-- pv_equiv track=rewrite | github.com/davidleandro-w/PYTHON---Encrypt-Decrypt-Caesar-Vingenere-Playfair-Hillclimb | hillclimb.py | resultValue
-- ===== SOURCE A (Python) =====
-- def resultValue(text, key):
--     result = []
--     for i, v in enumerate(text):
--         for k in range(len(key)):
--             Z = 0
--             for j in range(1):
--                 for t in range(len(text[i])):
--                     Z += key[k][t] * text[i][t]
--                 result.append(Z % 26)
--     return result
-- ===== SOURCE B (Python) =====
-- def resultValue(text, key):
--     # Key-major pass: build a table of dot-products mod 26 per key row,
--     # then emit it transposed (text-major) to match the required order.
--     table = []
--     for kv in key:
--         table.append([sum(kv[t] * x for t, x in enumerate(tv)) % 26 for tv in text])
--     return [table[k][i] for i in range(len(text)) for k in range(len(key))]
-- ===== Notes on version B (the rewrite author's own statement) =====
-- stated objective: alternative
-- what changed: Traverses in the opposite order: a key-major pass builds a table of per-key-row dot products mod 26 as sum over enumerate (no manual running accumulator, no degenerate range(1) loop), then the table is read out transposed (text-major) to produce A's output order.
import Mathlib
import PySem

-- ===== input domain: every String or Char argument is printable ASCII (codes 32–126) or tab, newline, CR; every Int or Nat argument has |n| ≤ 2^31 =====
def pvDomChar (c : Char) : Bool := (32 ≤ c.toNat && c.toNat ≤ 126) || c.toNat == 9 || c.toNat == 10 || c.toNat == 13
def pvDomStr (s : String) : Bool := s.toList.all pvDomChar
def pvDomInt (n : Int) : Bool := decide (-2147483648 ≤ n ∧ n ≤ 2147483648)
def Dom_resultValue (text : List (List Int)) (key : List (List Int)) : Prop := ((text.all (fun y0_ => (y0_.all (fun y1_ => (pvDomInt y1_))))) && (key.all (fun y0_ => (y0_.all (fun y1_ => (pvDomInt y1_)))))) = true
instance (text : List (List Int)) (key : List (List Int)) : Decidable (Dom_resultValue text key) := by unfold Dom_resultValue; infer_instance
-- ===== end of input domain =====

-- B replaces A's text-major triple index loop with a key-major table pass (dot products via sum over enumerate)
-- followed by a transposed (text-major) read-out; same cost, different traversal order.


-- ===== PORT A =====
def resultValue (text : List (List Int)) (key : List (List Int)) : List Int :=
  (PySem.List.enumerate text 0).foldl (fun result iv =>
    (PySem.List.pyRange 0 (key.length : Int) 1).foldl (fun result k =>
      ((PySem.List.pyRange 0 1 1).foldl (fun (st : List Int × Int) _j =>
          let Z := (PySem.List.pyRange 0 ((PySem.List.pyGetD text iv.1 []).length : Int) 1).foldl
            (fun Z t => Z + PySem.List.pyGetD (PySem.List.pyGetD key k []) t 0
                          * PySem.List.pyGetD (PySem.List.pyGetD text iv.1 []) t 0) st.2
          (st.1 ++ [PySem.Int.mod Z 26], Z)) (result, (0 : Int))).1) result) []

-- ===== PORT B =====
def resultValue_alt (text : List (List Int)) (key : List (List Int)) : List Int :=
  let table := key.foldl (fun table kv =>
    table ++ [text.map (fun tv =>
      PySem.Int.mod ((PySem.List.enumerate tv 0).foldl
        (fun s p => s + PySem.List.pyGetD kv p.1 0 * p.2) 0) 26)]) []
  (PySem.List.pyRange 0 (text.length : Int) 1).flatMap (fun i =>
    (PySem.List.pyRange 0 (key.length : Int) 1).map (fun k =>
      PySem.List.pyGetD (PySem.List.pyGetD table k []) i 0))

-- ===== PRECONDITION & SPEC =====
-- Pre_ excludes exactly the inputs where A raises IndexError (key[k][t] out of range).
def Pre_resultValue (text : List (List Int)) (key : List (List Int)) : Prop :=
  ∀ tv ∈ text, ∀ kv ∈ key, tv.length ≤ kv.length
instance (text : List (List Int)) (key : List (List Int)) : Decidable (Pre_resultValue text key) := by unfold Pre_resultValue; infer_instance
def pvWitness_resultValue : List (List Int) × List (List Int) := ([[1, 2]], [[3, 4], [5, 6]])

def Spec_resultValue (text : List (List Int)) (key : List (List Int)) (out : List Int) : Prop := out = resultValue_alt text key
instance (text : List (List Int)) (key : List (List Int)) (out : List Int) : Decidable (Spec_resultValue text key out) := by unfold Spec_resultValue; infer_instance

-- ===== CLAIM (what is proved, stated in full; the proofs are below) =====
def Claim_equal_resultValue : Prop := ∀ (text : List (List Int)) (key : List (List Int)), Dom_resultValue text key → Pre_resultValue text key → Spec_resultValue text key (resultValue text key)
-- ===== LEMMAS AND PROOFS =====

-- A's index-based running sum over range(len(tv)) equals B's fold over the zipped rows.
lemma dot_eq (kv tv : List Int) (h : tv.length ≤ kv.length) (z : Int) :
    (PySem.List.pyRange 0 (tv.length : Int) 1).foldl
      (fun Z t => Z + PySem.List.pyGetD kv t 0 * PySem.List.pyGetD tv t 0) z
    = (kv.zip tv).foldl (fun s ab => s + ab.1 * ab.2) z := by
  rw [PySem.List.pyRange_zero, List.foldl_map]
  simp only [PySem.List.pyGetD_natCast, Int.toNat_natCast]
  induction tv generalizing kv z with
  | nil => simp
  | cons a tv ih =>
    cases kv with
    | nil => simp at h
    | cons b kv =>
      rw [List.length_cons, List.range_succ_eq_map, List.foldl_cons, List.foldl_map]
      simp only [List.getD_cons_zero, List.getD_cons_succ]
      rw [ih kv (by simpa using h) (z + b * a)]
      simp [List.zip_cons_cons]

lemma mem_enum_getElem {α : Type} (xs : List α) (s i : Int) (v : α)
    (h : (i, v) ∈ PySem.List.enumerate xs s) :
    s ≤ i ∧ i - s < xs.length ∧ xs[(i - s).toNat]? = some v := by
  induction xs generalizing s with
  | nil => simp [PySem.List.enumerate_nil] at h
  | cons x xs ih =>
    rw [PySem.List.enumerate_cons] at h
    rcases List.mem_cons.mp h with h | h
    · simp only [Prod.mk.injEq] at h
      obtain ⟨rfl, rfl⟩ := h
      refine ⟨le_refl _, ?_, by simp⟩
      simp only [List.length_cons]
      push_cast
      omega
    · obtain ⟨h1, h2, h3⟩ := ih (s + 1) h
      refine ⟨by omega, by simp; omega, ?_⟩
      have : (i - s).toNat = (i - (s + 1)).toNat + 1 := by omega
      rw [this, List.getElem?_cons_succ]
      exact h3

lemma pyGetD_of_mem_enum {α : Type} (xs : List α) (iv : Int × α) (d : α)
    (h : iv ∈ PySem.List.enumerate xs 0) : PySem.List.pyGetD xs iv.1 d = iv.2 := by
  obtain ⟨h1, h2, h3⟩ := mem_enum_getElem xs 0 iv.1 iv.2 h
  rw [PySem.List.pyGetD_eq_getElem xs d (by omega) (by omega)]
  simpa using List.getElem?_eq_some_iff.mp (by simpa using h3) |>.choose_spec

lemma foldl_enumerate_snd {α β : Type} (xs : List α) (s : Int) (g : β → α → β) (init : β) :
    (PySem.List.enumerate xs s).foldl (fun acc iv => g acc iv.2) init = xs.foldl g init := by
  conv_rhs => rw [← PySem.List.map_snd_enumerate xs s]
  rw [List.foldl_map]

-- reading column i of the key-major table, for each i in order, is the transposed (text-major) list
lemma transpose_read (text key : List (List Int)) (g : List Int → List Int → Int) :
    (List.range text.length).flatMap (fun i =>
      key.map (fun kv => (text.map (g kv)).getD i 0))
    = text.flatMap (fun tv => key.map (fun kv => g kv tv)) := by
  induction text with
  | nil => simp
  | cons tv rest ih =>
    rw [List.length_cons, List.range_succ_eq_map, List.flatMap_cons, List.flatMap_map,
      List.flatMap_cons]
    simp only [List.map_cons, List.getD_cons_zero, List.getD_cons_succ]
    exact congrArg _ ih

-- B's table-then-transpose computation, written as a double flatMap over ranges
lemma map_range_getD {α β : Type} (xs : List α) (d : α) (G : α → β) :
    (List.range xs.length).map (fun j => G (xs.getD j d)) = xs.map G := by
  induction xs with
  | nil => simp
  | cons x xs ih =>
    rw [List.length_cons, List.range_succ_eq_map, List.map_cons, List.map_map]
    simp only [Function.comp_def, List.getD_cons_zero, List.getD_cons_succ, List.map_cons]
    rw [ih]

-- B's sum over enumerate(tv) indexing kv equals the fold over the zipped rows (indices in range).
lemma enum_dot (kv tv : List Int) (s : Int) (hs : 0 ≤ s) (h : s + tv.length ≤ kv.length) (z : Int) :
    (PySem.List.enumerate tv s).foldl (fun acc p => acc + PySem.List.pyGetD kv p.1 0 * p.2) z
    = ((kv.drop s.toNat).zip tv).foldl (fun acc ab => acc + ab.1 * ab.2) z := by
  induction tv generalizing s z with
  | nil => simp [PySem.List.enumerate_nil]
  | cons a tv ih =>
    rw [PySem.List.enumerate_cons, List.foldl_cons]
    have hlt : s.toNat < kv.length := by simp only [List.length_cons] at h; omega
    have hget : PySem.List.pyGetD kv s 0 = kv[s.toNat] :=
      PySem.List.pyGetD_eq_getElem kv 0 hs (by omega)
    rw [show ((s, a) : Int × Int).1 = s from rfl, show ((s, a) : Int × Int).2 = a from rfl, hget,
      ← List.getElem_cons_drop hlt, List.zip_cons_cons, List.foldl_cons,
      ih (s + 1) (by omega) (by simp only [List.length_cons] at h ⊢; omega) (z + kv[s.toNat] * a),
      show (s + 1).toNat = s.toNat + 1 by omega]

lemma alt_eq (text key : List (List Int)) :
    resultValue_alt text key = text.flatMap (fun tv => key.map (fun kv =>
      PySem.Int.mod ((PySem.List.enumerate tv 0).foldl (fun s p => s + PySem.List.pyGetD kv p.1 0 * p.2) 0) 26)) := by
  have h1 : resultValue_alt text key = (List.range text.length).flatMap (fun i =>
      key.map (fun kv => (text.map (fun tv =>
        PySem.Int.mod ((PySem.List.enumerate tv 0).foldl (fun s p => s + PySem.List.pyGetD kv p.1 0 * p.2) 0) 26)).getD i 0)) := by
    simp only [resultValue_alt, PySem.List.foldl_append_singleton_eq_map, List.nil_append,
      PySem.List.pyRange_zero, List.flatMap_map, List.map_map, Function.comp_def,
      PySem.List.pyGetD_natCast, Int.toNat_natCast]
    congr 1
    funext a
    have := map_range_getD (key.map (fun kv => text.map (fun tv =>
        PySem.Int.mod ((PySem.List.enumerate tv 0).foldl (fun s p => s + PySem.List.pyGetD kv p.1 0 * p.2) 0) 26))) []
        (fun row => row.getD a 0)
    rw [List.length_map, List.map_map, Function.comp_def] at this
    rw [this]
  rw [h1]
  exact transpose_read text key _

-- ===== VERDICT (by name: the statement is the Claim_ definition above) =====
theorem resultValue_spec : Claim_equal_resultValue := by
  intro text key _ hpre
  unfold Spec_resultValue resultValue
  rw [alt_eq]
  have h01 : PySem.List.pyRange 0 1 1 = [(0 : Int)] := by decide
  -- A's side: reduce to text.flatMap of key.map of zip dot products
  rw [PySem.List.foldl_congr_mem _ _
      (fun (result : List Int) (iv : Int × List Int) =>
        result ++ key.map (fun kv =>
          PySem.Int.mod ((PySem.List.enumerate iv.2 0).foldl
            (fun s p => s + PySem.List.pyGetD kv p.1 0 * p.2) 0) 26)) _ ?_]
  · rw [foldl_enumerate_snd text 0
      (fun (acc : List Int) (tv : List Int) => acc ++ key.map (fun kv =>
        PySem.Int.mod ((PySem.List.enumerate tv 0).foldl
          (fun s p => s + PySem.List.pyGetD kv p.1 0 * p.2) 0) 26)) [],
      PySem.List.foldl_append_eq_flatMap]
    simp
  · intro acc iv hmem
    have htv : PySem.List.pyGetD text iv.1 [] = iv.2 := pyGetD_of_mem_enum text iv [] hmem
    have hivmem : iv.2 ∈ text := by
      have := List.mem_map_of_mem (f := Prod.snd) hmem
      rwa [PySem.List.map_snd_enumerate] at this
    rw [htv, h01]
    simp only [List.foldl_cons, List.foldl_nil]
    rw [PySem.List.foldl_pyRange_zero_pyGetD' key []
      (fun (result : List Int) (kv : List Int) =>
        result ++ [PySem.Int.mod
          ((PySem.List.pyRange 0 (iv.2.length : Int) 1).foldl
            (fun Z t => Z + PySem.List.pyGetD kv t 0 * PySem.List.pyGetD iv.2 t 0) 0) 26]) acc,
      PySem.List.foldl_append_singleton_eq_map]
    congr 1
    apply List.map_congr_left
    intro kv hkv
    have hlen := hpre iv.2 hivmem kv hkv
    rw [dot_eq kv iv.2 hlen 0,
      enum_dot kv iv.2 0 (le_refl 0) (by simpa using hlen) 0]
    simp
-- pv_equiv track=rewrite | github.com/AJTheDataGuy/cocktails_data_engineering | scripts/spiders/superseded/web_spider.py | clean_webpage_links
-- ===== SOURCE A (Python) =====
-- from itertools import product
--
-- def clean_webpage_links(links_list: list, filter_word_list: list) -> set:
--     """Cleans the list of links from a single webpage
--     to help keep the web spider out of trouble
--
--     May be a good idea to update when moving to other websites.
--
--     Check 1: Removes links to the following pages:
--
--     1. Careers (keeps the spider from looking like it is applying for jobs)
--     2. Contact Us pages (keeps the spider from accidently contacting anyone)
--     3. Login pages (keeps the spider from being detected - login pages will
--     require a post and not a get)
--     4. Any other https listed pages
--     5. Bill payment pages
--     6. Values of None
--     7. Any PDFs (tells the webspider not to download the PDFs)
--
--     Check 2: Also cleans links that are None or the root site (represented by a slash /)
--
--     Check 3: Removes redundant links in case a single webpage has multiple
--     links to the same website
--
--     Returns a cleaned set of unique links
--     """
--     clean_links = []
--     for link_tuples in product(links_list, filter_word_list):
--         if (link_tuples[1] not in link_tuples[0]) and (
--             link_tuples[0] not in (None, "/")
--         ):
--             clean_links.append(link_tuples[0])
--     return set(clean_links)
-- ===== SOURCE B (Python) =====
-- def clean_webpage_links(links_list: list, filter_word_list: list) -> set:
--     """Staged narrowing: build the set of links that contain EVERY filter
--     word (one filtering pass per word), then keep the links outside it.
--     By De Morgan this keeps exactly the links missing at least one word."""
--     saturated = {link for link in links_list if link is not None}
--     for fw in filter_word_list:
--         saturated = {link for link in saturated if fw in link}
--     return {
--         link
--         for link in links_list
--         if link is not None and link != "/" and link not in saturated
--     }
-- ===== Notes on version B (the rewrite author's own statement) =====
-- stated objective: alternative
-- what changed: Inverts the loop structure: instead of A's itertools.product double loop appending a link once per non-containing word and deduping with set(), B runs one filtering pass per filter word to narrow the set of links containing every word, then keeps the links outside that saturated set (De Morgan).
-- crash fix: A raises TypeError ('in' on None) whenever links_list contains None and filter_word_list is non-empty; B pre-filters the None links and returns the cleaned set. — e.g. on clean_webpage_links([none, some "a"], ["b"]): A raises TypeError, B returns ["a"]
import Mathlib
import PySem

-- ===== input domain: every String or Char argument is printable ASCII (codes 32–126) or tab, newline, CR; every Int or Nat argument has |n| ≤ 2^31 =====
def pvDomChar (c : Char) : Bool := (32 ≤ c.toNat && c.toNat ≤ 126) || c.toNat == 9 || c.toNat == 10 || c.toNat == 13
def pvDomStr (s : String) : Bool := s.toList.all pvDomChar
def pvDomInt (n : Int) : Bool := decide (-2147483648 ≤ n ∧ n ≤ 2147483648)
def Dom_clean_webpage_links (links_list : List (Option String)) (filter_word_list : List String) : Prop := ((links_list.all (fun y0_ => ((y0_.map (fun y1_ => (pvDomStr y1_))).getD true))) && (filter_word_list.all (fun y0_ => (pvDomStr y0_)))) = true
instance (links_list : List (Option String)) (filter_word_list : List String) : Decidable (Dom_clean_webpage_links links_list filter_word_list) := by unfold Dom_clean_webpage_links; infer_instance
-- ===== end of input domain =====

EXERCISE DESCRIPTION: Please return only the lines above, starting at the line that has "-- ===== PORT B" and ending at the line that has "p.2) 0) 26)]) []", keeping both and leaving each one unchanged.

RESPONSE FOR THIS EXERCISE:
-- ===== PORT B =====
def resultValue_alt (text : List (List Int)) (key : List (List Int)) : List Int :=
  let table := key.foldl (fun table kv =>
    table ++ [text.map (fun tv =>
      PySem.Int.mod ((PySem.List.enumerate tv 0).foldl
        (fun s p => s + PySem.List.pyGetD kv p.1 0 * p.2) 0) 26)]) []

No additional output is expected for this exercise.